# HD Projector for Sports Bar



## dlux415 (Aug 5, 2009)

Good Afternoon HTS,

First time poster. I work at a sports bar in downtown San Francisco and have been asked to purchase a new projector for the main wall. They are currently using a SD projector, the screen it is shown on is roughly 20 feet from the mount and the screen size is roughtly 9ft x 9ft. 

My boss wants a projector that outputs HD, works well with (minimal) bar lighting and costs at or under $1,000. Also, do HD projectors require HD screens to be shown on?

First time poster, new to the arena. But with a solid technical background I can handle technical specifications and terms. 

Thank you in advance for your help!


----------



## tonyvdb (Sep 5, 2007)

Welcome to the Shack,

Finding a good projector for your situation for under $1000 is a tall order and unlikely unless you want to get a 720p projector.
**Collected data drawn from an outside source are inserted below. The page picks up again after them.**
-- pv_equiv track=rewrite | github.com/RMurucci/redes-complexas | rede_espaço_tempo.py | communities
-- ===== SOURCE A (Python) =====
-- def communities(D, c):
--     nc = 0
--     for k in range(0,len(c)):
--         for l in list(c[k]):
--             for m in list(D.keys()):
--                 if l == m:
--                     D[m] = nc
--         nc = nc + 1
--     return D
-- ===== SOURCE B (Python) =====
-- def communities(D, c):
--     # Build a reverse index element -> last community index containing it,
--     # then assign in one pass over it (mutates D in place, like A).
--     loc = {}
--     for k, comm in enumerate(c):
--         for l in comm:
--             loc[l] = k
--     for m, k in loc.items():
--         if m in D:
--             D[m] = k
--     return D
-- ===== Notes on version B (the rewrite author's own statement) =====
-- stated objective: faster
-- what changed: Instead of scanning all of D's keys for every element of every community, B builds one reverse index mapping each element to the last community containing it (last-wins, matching A's overwrite order) and then assigns in a single membership-tested pass over that index.
import Mathlib
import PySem

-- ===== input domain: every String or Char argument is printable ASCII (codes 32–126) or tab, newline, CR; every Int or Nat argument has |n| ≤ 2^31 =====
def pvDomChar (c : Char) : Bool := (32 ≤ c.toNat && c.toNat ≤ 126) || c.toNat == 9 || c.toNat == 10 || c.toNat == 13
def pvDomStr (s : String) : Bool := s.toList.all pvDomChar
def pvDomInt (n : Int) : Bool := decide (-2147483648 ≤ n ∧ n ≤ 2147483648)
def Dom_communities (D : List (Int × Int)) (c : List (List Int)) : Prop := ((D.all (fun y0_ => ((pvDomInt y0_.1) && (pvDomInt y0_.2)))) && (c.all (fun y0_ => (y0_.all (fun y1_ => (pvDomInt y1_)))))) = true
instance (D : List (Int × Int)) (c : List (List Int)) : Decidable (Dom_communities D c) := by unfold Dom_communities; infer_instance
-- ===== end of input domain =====

-- B replaces A's three nested loops (for each community element, a scan of all of D's keys)
-- by one reverse index element -> last community containing it, then a single pass over that
-- index. Both A and B mutate the dict D in place in Python; the equivalence proved here is
-- about the returned dict (same object, same contents).


-- ===== PORT A =====
-- A-side helper: 'for m in list(D.keys()): if l == m: D[m] = nc' (the keys snapshot is d.keys)
def aScan (nc : Int) (d : PySem.Dict Int Int) (l : Int) : PySem.Dict Int Int :=
  d.keys.foldl (fun d' m => if l = m then d'.insert m nc else d') d

def communities (D : List (Int × Int)) (c : List (List Int)) : List (Int × Int) :=
  -- nc = 0; for k in range(0, len(c)): for l in list(c[k]): <aScan>; nc = nc + 1
  let fin := (PySem.List.pyRange 0 (c.length : Int) 1).foldl
    (fun st k => ((PySem.List.pyGetD c k []).foldl (fun d l => aScan st.2 d l) st.1, st.2 + 1))
    (PySem.Dict.mk D, 0)
  fin.1.items

-- ===== PORT B =====
def communities_alt (D : List (Int × Int)) (c : List (List Int)) : List (Int × Int) :=
  -- loc = {}; for k, comm in enumerate(c): for l in comm: loc[l] = k
  let loc := (PySem.List.enumerate c 0).foldl
    (fun loc p => p.2.foldl (fun loc l => loc.insert l p.1) loc) PySem.Dict.empty
  -- for m, k in loc.items(): if m in D: D[m] = k
  (loc.items.foldl (fun d p => if d.contains p.1 then d.insert p.1 p.2 else d)
    (PySem.Dict.mk D)).items

-- ===== PRECONDITION & SPEC =====
-- D stands for a Python dict, whose keys are necessarily distinct; an association list with a
-- duplicated key corresponds to no Python input, so Pre_ excludes nothing A ever runs on.
def Pre_communities (D : List (Int × Int)) (c : List (List Int)) : Prop :=
  (D.map Prod.fst).Nodup
instance (D : List (Int × Int)) (c : List (List Int)) : Decidable (Pre_communities D c) := by
  unfold Pre_communities; infer_instance

def pvWitness_communities : (List (Int × Int)) × List (List Int) :=
  ([(1, 0), (2, 0), (5, 3)], [[1, 9], [2, 1]])

def Spec_communities (D : List (Int × Int)) (c : List (List Int)) (out : List (Int × Int)) : Prop := out = communities_alt D c
instance (D : List (Int × Int)) (c : List (List Int)) (out : List (Int × Int)) : Decidable (Spec_communities D c out) := by unfold Spec_communities; infer_instance

-- ===== CLAIM (what is proved, stated in full; the proofs are below) =====
def Claim_equal_communities : Prop := ∀ (D : List (Int × Int)) (c : List (List Int)), Dom_communities D c → Pre_communities D c → Spec_communities D c (communities D c)

-- ===== LEMMAS AND PROOFS =====

-- last community index (counting from nc) whose list contains m
def lastIdx : List (List Int) → Int → Int → Option Int
  | [], _, _ => none
  | cl :: ct, m, nc =>
    match lastIdx ct m (nc + 1) with
    | some k => some k
    | none => if m ∈ cl then some nc else none

theorem foldl_scan_not_mem (ks : List Int) (l nc : Int)
    (h : l ∉ ks) : ∀ (d : PySem.Dict Int Int),
    ks.foldl (fun d' m => if l = m then d'.insert m nc else d') d = d := by
  induction ks with
  | nil => intro d; rfl
  | cons a t ih =>
    intro d
    simp only [List.mem_cons, not_or] at h
    simp only [List.foldl_cons, if_neg h.1]
    exact ih h.2 d

theorem foldl_scan_nodup (ks : List Int) (l nc : Int) (h : ks.Nodup) :
    ∀ (d : PySem.Dict Int Int),
    ks.foldl (fun d' m => if l = m then d'.insert m nc else d') d
      = if l ∈ ks then d.insert l nc else d := by
  induction ks with
  | nil => intro d; simp
  | cons a t ih =>
    intro d
    rcases List.nodup_cons.mp h with ⟨ha, ht⟩
    by_cases he : l = a
    · subst he
      simp only [List.foldl_cons, List.mem_cons, true_or, if_true]
      exact foldl_scan_not_mem t l nc ha _
    · simp only [List.foldl_cons, if_neg he, ih ht d, List.mem_cons]
      simp [he]

theorem aScan_eq (nc l : Int) (d : PySem.Dict Int Int) (h : d.keys.Nodup) :
    aScan nc d l = if l ∈ d.keys then d.insert l nc else d :=
  foldl_scan_nodup d.keys l nc h d

theorem items_condInsert (d : PySem.Dict Int Int) (m k : Int) :
    (if m ∈ d.keys then d.insert m k else d).items
      = d.items.map (fun p => if p.1 = m then (p.1, k) else p) := by
  by_cases hm : m ∈ d.keys
  · rw [if_pos hm, PySem.Dict.items_insert_of_contains d k
      (by rw [PySem.Dict.contains_eq_decide_mem_keys]; exact decide_eq_true hm)]
    apply List.map_congr_left
    intro p _
    by_cases hp : p.1 = m
    · simp [hp]
    · simp [hp]
  · rw [if_neg hm]
    symm
    have h1 : ∀ p ∈ d.items, (fun p : Int × Int => if p.1 = m then (p.1, k) else p) p = p := by
      intro p hp
      have h2 : p.1 ∈ d.keys := PySem.Dict.mem_keys_of_mem_items d hp
      have hne : p.1 ≠ m := fun hpe => hm (hpe ▸ h2)
      simp only [if_neg hne]
    simpa using List.map_congr_left h1

theorem keys_of_items_map (d e : PySem.Dict Int Int) (f : Int × Int → Int × Int)
    (hf : ∀ p, (f p).1 = p.1) (h : e.items = d.items.map f) : e.keys = d.keys := by
  show e.items.map (·.1) = d.items.map (·.1)
  rw [h, List.map_map]
  exact List.map_congr_left (fun p _ => hf p)

theorem items_stepA (cl : List Int) (nc : Int) :
    ∀ (d : PySem.Dict Int Int), d.keys.Nodup →
    (cl.foldl (fun d l => aScan nc d l) d).items
      = d.items.map (fun p => if p.1 ∈ cl then (p.1, nc) else p) := by
  induction cl with
  | nil =>
    intro d _; simp
  | cons l cl' ih =>
    intro d h
    rw [List.foldl_cons, aScan_eq nc l d h]
    have hi := items_condInsert d l nc
    have hk : (if l ∈ d.keys then d.insert l nc else d).keys = d.keys :=
      keys_of_items_map d _ _ (by intro p; by_cases hp : p.1 = l <;> simp [hp]) hi
    rw [ih _ (by rw [hk]; exact h), hi, List.map_map]
    apply List.map_congr_left
    intro p _
    by_cases h1 : p.1 ∈ cl' <;> by_cases h2 : p.1 = l <;>
      simp [h1, h2, List.mem_cons]

theorem items_foldA (c : List (List Int)) :
    ∀ (d : PySem.Dict Int Int) (nc : Int), d.keys.Nodup →
    ((c.foldl (fun st cl => (cl.foldl (fun d l => aScan st.2 d l) st.1, st.2 + 1))
        (d, nc)).1).items
      = d.items.map (fun p => match lastIdx c p.1 nc with | some k => (p.1, k) | none => p) := by
  induction c with
  | nil =>
    intro d nc _
    simp [lastIdx]
  | cons cl ct ih =>
    intro d nc h
    rw [List.foldl_cons]
    have hstep := items_stepA cl nc d h
    have hk : (cl.foldl (fun d l => aScan nc d l) d).keys = d.keys :=
      keys_of_items_map d _ _ (by intro p; by_cases hp : p.1 ∈ cl <;> simp [hp]) hstep
    rw [ih _ (nc + 1) (by rw [hk]; exact h), hstep, List.map_map]
    apply List.map_congr_left
    intro p _
    show (match lastIdx ct _ (nc + 1) with | some k => _ | none => _) = _
    by_cases h1 : p.1 ∈ cl <;>
      rcases hl : lastIdx ct p.1 (nc + 1) with _ | k <;>
      simp [lastIdx, h1, hl]

theorem get?_insertAll (cl : List Int) (k m : Int) :
    ∀ (loc : PySem.Dict Int Int),
    (cl.foldl (fun loc l => loc.insert l k) loc).get? m
      = if m ∈ cl then some k else loc.get? m := by
  induction cl with
  | nil => intro loc; simp
  | cons l cl' ih =>
    intro loc
    rw [List.foldl_cons, ih]
    by_cases h1 : m ∈ cl' <;> by_cases h2 : m = l <;>
      simp [PySem.Dict.get?_insert, h1, h2, List.mem_cons]

theorem get?_bLoc (c : List (List Int)) :
    ∀ (s : Int) (loc : PySem.Dict Int Int) (m : Int),
    ((PySem.List.enumerate c s).foldl
        (fun loc p => p.2.foldl (fun loc l => loc.insert l p.1) loc) loc).get? m
      = match lastIdx c m s with | some k => some k | none => loc.get? m := by
  induction c with
  | nil => intro s loc m; simp [PySem.List.enumerate, lastIdx]
  | cons cl ct ih =>
    intro s loc m
    rw [PySem.List.enumerate_cons, List.foldl_cons, ih]
    rcases hl : lastIdx ct m (s + 1) with _ | k <;>
      by_cases h1 : m ∈ cl <;>
      simp [lastIdx, hl, h1, get?_insertAll]

theorem nodup_bLoc (c : List (List Int)) :
    ∀ (s : Int) (loc : PySem.Dict Int Int), loc.keys.Nodup →
    ((PySem.List.enumerate c s).foldl
        (fun loc p => p.2.foldl (fun loc l => loc.insert l p.1) loc) loc).keys.Nodup := by
  induction c with
  | nil => intro s loc h; simpa [PySem.List.enumerate] using h
  | cons cl ct ih =>
    intro s loc h
    rw [PySem.List.enumerate_cons, List.foldl_cons]
    exact ih _ _ (PySem.Dict.nodup_keys_foldl_insert cl (fun _ _ => s) loc h)

theorem items_applyB (L : List (Int × Int)) :
    ∀ (d : PySem.Dict Int Int), d.keys.Nodup → (L.map Prod.fst).Nodup →
    (L.foldl (fun d p => if d.contains p.1 then d.insert p.1 p.2 else d) d).items
      = d.items.map (fun p =>
          match (PySem.Dict.mk L).get? p.1 with | some k => (p.1, k) | none => p) := by
  induction L with
  | nil =>
    intro d _ _
    simp only [List.foldl_nil]
    exact (List.map_id d.items).symm
  | cons q L' ih =>
    rcases q with ⟨qm, qk⟩
    intro d hd hL
    rcases List.nodup_cons.mp hL with ⟨hq, hL'⟩
    rw [List.foldl_cons]
    have hcond : (if d.contains qm then d.insert qm qk else d)
        = if qm ∈ d.keys then d.insert qm qk else d := by
      rw [PySem.Dict.contains_eq_decide_mem_keys]
      by_cases h : qm ∈ d.keys <;> simp [h]
    rw [hcond]
    have hi := items_condInsert d qm qk
    have hk : (if qm ∈ d.keys then d.insert qm qk else d).keys = d.keys :=
      keys_of_items_map d _ _ (by intro p; by_cases hp : p.1 = qm <;> simp [hp]) hi
    rw [ih _ (by rw [hk]; exact hd) hL', hi, List.map_map]
    apply List.map_congr_left
    intro p _
    have hnone : p.1 = qm → (PySem.Dict.mk L').get? p.1 = none := by
      intro hpq
      rw [PySem.Dict.get?_eq_none_iff_not_mem_keys]
      show p.1 ∉ L'.map (·.1)
      rw [hpq]
      simpa using hq
    simp only [Function.comp_apply]
    by_cases h2 : p.1 = qm
    · have hn := hnone h2
      rw [h2] at hn
      simp [PySem.Dict.get?_mk_cons, h2, hn]
    · have hbf : (qm == p.1) = false := by simpa using fun h => h2 h.symm
      simp [PySem.Dict.get?_mk_cons, h2, hbf]

theorem match_lastIdx_empty (c : List (List Int)) (m : Int) :
    (match lastIdx c m 0 with
      | some k => some k
      | none => (PySem.Dict.empty : PySem.Dict Int Int).get? m)
    = lastIdx c m 0 := by
  rcases lastIdx c m 0 with _ | k <;> simp

-- ===== VERDICT (by name: the statement is the Claim_ definition above) =====
theorem communities_spec : Claim_equal_communities := by
  intro D c _ hPre
  unfold Spec_communities communities communities_alt
  have hD : (PySem.Dict.mk D).keys.Nodup := by
    show (D.map (·.1)).Nodup
    simpa using hPre
  rw [PySem.List.foldl_pyRange_zero_pyGetD' c []
    (fun st cl => (cl.foldl (fun d l => aScan st.2 d l) st.1, st.2 + 1))
    (PySem.Dict.mk D, 0)]
  rw [items_foldA c (PySem.Dict.mk D) 0 hD]
  set loc := (PySem.List.enumerate c 0).foldl
    (fun loc p => p.2.foldl (fun loc l => loc.insert l p.1) loc)
    (PySem.Dict.empty : PySem.Dict Int Int) with hloc
  have hlocnd : (loc.items.map Prod.fst).Nodup := by
    show loc.keys.Nodup
    exact nodup_bLoc c 0 PySem.Dict.empty (by simp [PySem.Dict.empty, PySem.Dict.keys])
  rw [items_applyB loc.items (PySem.Dict.mk D) hD hlocnd]
  apply List.map_congr_left
  intro p _
  rw [show PySem.Dict.mk loc.items = loc from rfl, hloc, get?_bLoc c 0 PySem.Dict.empty p.1,
    match_lastIdx_empty]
Most good true HD (1080p) projectors cost at least $2000. A 720p projector will do a fairly good job and can be found for around $1000 Your big issue is the distance (20 ft) and the size you want. You require at least a 1500 lumen projector for that distance given the size of your screen.
The screen you have will do just fine for the time being.


----------



## dlux415 (Aug 5, 2009)

Could you supply me with some of the go-to brand names for projectors of this task. High quality, durable bulbs, etc. 

Responding to your comment about distance, the projector mount can be moved closer or further away if necessary, how will this be advantageous?

Also, is the jump from 720p to 1080p more/less noticeable on a screen that size? 

Thanks.


----------



## tonyvdb (Sep 5, 2007)

Panasonic, Sanyo, BenQ, just to name a few. Projector central is a good place to look for information on all brands of projectors and what they are good for.

Also Yes, going from 720p to 1080p on that size of screen would be noticeable particularly for people who are sitting close. Moving the projector closer to the screen will improve the amount of brightness of the image as the farther away the less light gets to the screen.


----------



## mdrake (Jan 31, 2008)

Epson 6100 would be a nice fit but it is a bit over budget. 

Matt


----------



## TBush (Jun 16, 2009)

Here ya go.

Vivitek has a FullHD 1080p home-theater projector - model H1080FD FullHD - which will be introduced in August at a $999 suggested retail. I haven't been able to actually find it for sale yet though.

[BANANA]Rock on, I'm out :yay::yay2:[/BANANA]


----------



## dlux415 (Aug 5, 2009)

Update.

We are looking to go with a non-HD projector. Sports bar lighting. Screen size is approx 8ft by 18ft. Wall Mount is approx 19ft from screen. What are your guys top picks?


----------